Data extracted from a collection:
-- Opening Marker --

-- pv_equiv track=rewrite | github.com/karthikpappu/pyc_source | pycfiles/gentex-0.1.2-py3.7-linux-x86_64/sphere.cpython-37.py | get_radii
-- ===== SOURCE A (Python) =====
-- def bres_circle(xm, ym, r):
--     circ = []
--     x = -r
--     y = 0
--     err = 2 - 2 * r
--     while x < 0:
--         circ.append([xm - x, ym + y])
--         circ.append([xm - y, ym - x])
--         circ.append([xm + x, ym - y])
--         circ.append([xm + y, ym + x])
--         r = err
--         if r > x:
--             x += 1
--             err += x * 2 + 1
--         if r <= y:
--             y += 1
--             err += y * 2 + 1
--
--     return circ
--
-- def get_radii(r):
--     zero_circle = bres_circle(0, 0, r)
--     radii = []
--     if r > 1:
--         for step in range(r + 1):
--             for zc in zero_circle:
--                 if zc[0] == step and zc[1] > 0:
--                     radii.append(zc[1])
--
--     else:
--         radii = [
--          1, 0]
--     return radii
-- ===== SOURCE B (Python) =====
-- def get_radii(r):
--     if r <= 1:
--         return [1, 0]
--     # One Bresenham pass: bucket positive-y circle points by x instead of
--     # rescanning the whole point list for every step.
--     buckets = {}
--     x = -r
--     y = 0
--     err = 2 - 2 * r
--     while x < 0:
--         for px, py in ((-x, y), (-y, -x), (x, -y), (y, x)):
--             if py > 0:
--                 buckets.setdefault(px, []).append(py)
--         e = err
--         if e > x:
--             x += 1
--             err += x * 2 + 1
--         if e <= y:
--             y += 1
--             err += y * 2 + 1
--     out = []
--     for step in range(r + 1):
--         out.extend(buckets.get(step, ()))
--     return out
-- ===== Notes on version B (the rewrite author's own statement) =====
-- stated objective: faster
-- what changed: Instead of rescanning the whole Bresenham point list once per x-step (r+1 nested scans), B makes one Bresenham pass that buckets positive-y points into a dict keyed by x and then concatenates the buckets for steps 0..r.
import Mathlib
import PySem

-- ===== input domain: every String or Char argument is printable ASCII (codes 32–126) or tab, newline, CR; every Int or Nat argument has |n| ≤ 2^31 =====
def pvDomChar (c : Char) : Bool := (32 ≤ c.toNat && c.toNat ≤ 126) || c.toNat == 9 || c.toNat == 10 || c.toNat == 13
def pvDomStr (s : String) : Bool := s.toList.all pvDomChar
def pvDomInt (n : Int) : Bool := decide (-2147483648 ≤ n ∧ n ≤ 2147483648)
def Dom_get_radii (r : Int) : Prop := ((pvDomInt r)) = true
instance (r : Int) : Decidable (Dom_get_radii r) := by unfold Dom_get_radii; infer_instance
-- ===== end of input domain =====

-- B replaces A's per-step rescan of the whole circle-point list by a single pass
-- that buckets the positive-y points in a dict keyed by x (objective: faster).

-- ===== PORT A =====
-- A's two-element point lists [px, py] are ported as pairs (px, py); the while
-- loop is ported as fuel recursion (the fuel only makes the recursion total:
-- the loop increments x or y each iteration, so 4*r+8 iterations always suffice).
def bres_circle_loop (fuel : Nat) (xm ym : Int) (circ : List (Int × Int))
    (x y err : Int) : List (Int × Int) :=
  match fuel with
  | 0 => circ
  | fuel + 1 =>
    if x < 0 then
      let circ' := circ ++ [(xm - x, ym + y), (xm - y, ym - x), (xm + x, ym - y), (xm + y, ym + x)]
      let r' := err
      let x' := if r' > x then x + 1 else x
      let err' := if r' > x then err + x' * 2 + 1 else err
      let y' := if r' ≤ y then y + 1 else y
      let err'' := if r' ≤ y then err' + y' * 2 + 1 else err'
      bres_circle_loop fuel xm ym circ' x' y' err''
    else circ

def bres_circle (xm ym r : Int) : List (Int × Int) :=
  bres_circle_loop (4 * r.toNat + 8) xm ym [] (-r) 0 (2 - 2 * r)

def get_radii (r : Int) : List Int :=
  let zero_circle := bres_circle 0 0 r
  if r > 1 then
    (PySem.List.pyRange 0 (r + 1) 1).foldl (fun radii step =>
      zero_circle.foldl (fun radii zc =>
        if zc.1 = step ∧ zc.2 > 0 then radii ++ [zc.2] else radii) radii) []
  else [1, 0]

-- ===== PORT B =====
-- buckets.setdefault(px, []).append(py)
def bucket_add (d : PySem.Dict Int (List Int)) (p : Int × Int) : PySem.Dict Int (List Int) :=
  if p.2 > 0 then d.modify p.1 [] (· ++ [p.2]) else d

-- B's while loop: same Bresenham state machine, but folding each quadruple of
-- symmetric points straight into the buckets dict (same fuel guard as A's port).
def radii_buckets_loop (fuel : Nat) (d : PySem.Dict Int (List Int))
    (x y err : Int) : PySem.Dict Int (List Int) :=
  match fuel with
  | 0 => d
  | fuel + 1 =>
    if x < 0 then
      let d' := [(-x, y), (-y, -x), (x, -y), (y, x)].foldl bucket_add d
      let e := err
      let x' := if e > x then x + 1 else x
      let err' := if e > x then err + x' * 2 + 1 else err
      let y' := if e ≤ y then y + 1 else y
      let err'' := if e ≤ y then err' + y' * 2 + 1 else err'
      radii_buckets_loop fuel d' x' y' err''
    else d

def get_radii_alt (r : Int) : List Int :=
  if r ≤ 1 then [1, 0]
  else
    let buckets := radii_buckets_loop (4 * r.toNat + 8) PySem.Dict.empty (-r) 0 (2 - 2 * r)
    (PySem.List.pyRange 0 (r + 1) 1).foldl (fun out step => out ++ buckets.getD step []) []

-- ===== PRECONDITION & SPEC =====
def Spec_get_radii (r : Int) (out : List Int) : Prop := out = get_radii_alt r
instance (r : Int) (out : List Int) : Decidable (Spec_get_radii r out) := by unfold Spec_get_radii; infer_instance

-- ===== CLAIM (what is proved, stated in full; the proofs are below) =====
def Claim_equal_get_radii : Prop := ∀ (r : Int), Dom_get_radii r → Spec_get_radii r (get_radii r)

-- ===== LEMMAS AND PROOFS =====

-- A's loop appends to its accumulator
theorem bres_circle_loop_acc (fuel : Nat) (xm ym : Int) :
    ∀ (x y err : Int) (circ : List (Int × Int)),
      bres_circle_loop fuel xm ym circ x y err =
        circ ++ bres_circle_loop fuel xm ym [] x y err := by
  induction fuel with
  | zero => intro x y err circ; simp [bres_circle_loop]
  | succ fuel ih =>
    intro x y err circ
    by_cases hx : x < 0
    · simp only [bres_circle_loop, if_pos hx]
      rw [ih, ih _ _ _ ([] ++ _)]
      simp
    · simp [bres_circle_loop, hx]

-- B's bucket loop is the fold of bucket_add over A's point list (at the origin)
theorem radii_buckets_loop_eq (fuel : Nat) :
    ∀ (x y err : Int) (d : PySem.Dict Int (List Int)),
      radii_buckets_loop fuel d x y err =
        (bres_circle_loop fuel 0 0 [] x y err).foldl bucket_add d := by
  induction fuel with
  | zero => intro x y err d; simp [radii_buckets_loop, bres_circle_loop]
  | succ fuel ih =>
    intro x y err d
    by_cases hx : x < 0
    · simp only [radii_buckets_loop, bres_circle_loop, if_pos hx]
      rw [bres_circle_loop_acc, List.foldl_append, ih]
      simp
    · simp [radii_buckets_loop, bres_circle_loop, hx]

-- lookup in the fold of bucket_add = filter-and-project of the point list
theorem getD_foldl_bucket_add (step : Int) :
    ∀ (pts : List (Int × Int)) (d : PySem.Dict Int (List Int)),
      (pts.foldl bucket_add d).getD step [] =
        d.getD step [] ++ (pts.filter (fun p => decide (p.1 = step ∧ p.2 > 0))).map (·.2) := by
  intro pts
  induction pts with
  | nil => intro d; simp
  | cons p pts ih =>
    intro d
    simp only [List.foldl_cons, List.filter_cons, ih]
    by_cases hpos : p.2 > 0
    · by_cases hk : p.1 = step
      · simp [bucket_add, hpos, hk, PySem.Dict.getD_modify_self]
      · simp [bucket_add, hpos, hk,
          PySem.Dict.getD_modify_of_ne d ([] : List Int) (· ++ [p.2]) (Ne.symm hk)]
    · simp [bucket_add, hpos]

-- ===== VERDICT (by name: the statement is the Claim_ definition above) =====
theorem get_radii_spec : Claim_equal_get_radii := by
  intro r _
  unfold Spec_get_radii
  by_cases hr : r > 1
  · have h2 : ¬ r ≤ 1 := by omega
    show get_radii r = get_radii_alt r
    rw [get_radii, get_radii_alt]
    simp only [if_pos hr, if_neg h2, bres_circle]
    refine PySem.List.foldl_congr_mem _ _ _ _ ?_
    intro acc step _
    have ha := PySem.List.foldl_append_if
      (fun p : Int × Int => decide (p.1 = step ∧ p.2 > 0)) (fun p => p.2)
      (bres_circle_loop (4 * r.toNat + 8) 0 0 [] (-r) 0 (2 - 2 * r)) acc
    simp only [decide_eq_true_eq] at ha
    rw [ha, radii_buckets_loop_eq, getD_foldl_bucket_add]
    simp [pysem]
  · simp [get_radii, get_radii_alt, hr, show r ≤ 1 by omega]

-- Closing Marker --

WHAT TO PRODUCE>
Count the lines of the data that contain the string "objective", and reply with that number alone.

RESULT OF THIS EXERCISE>
2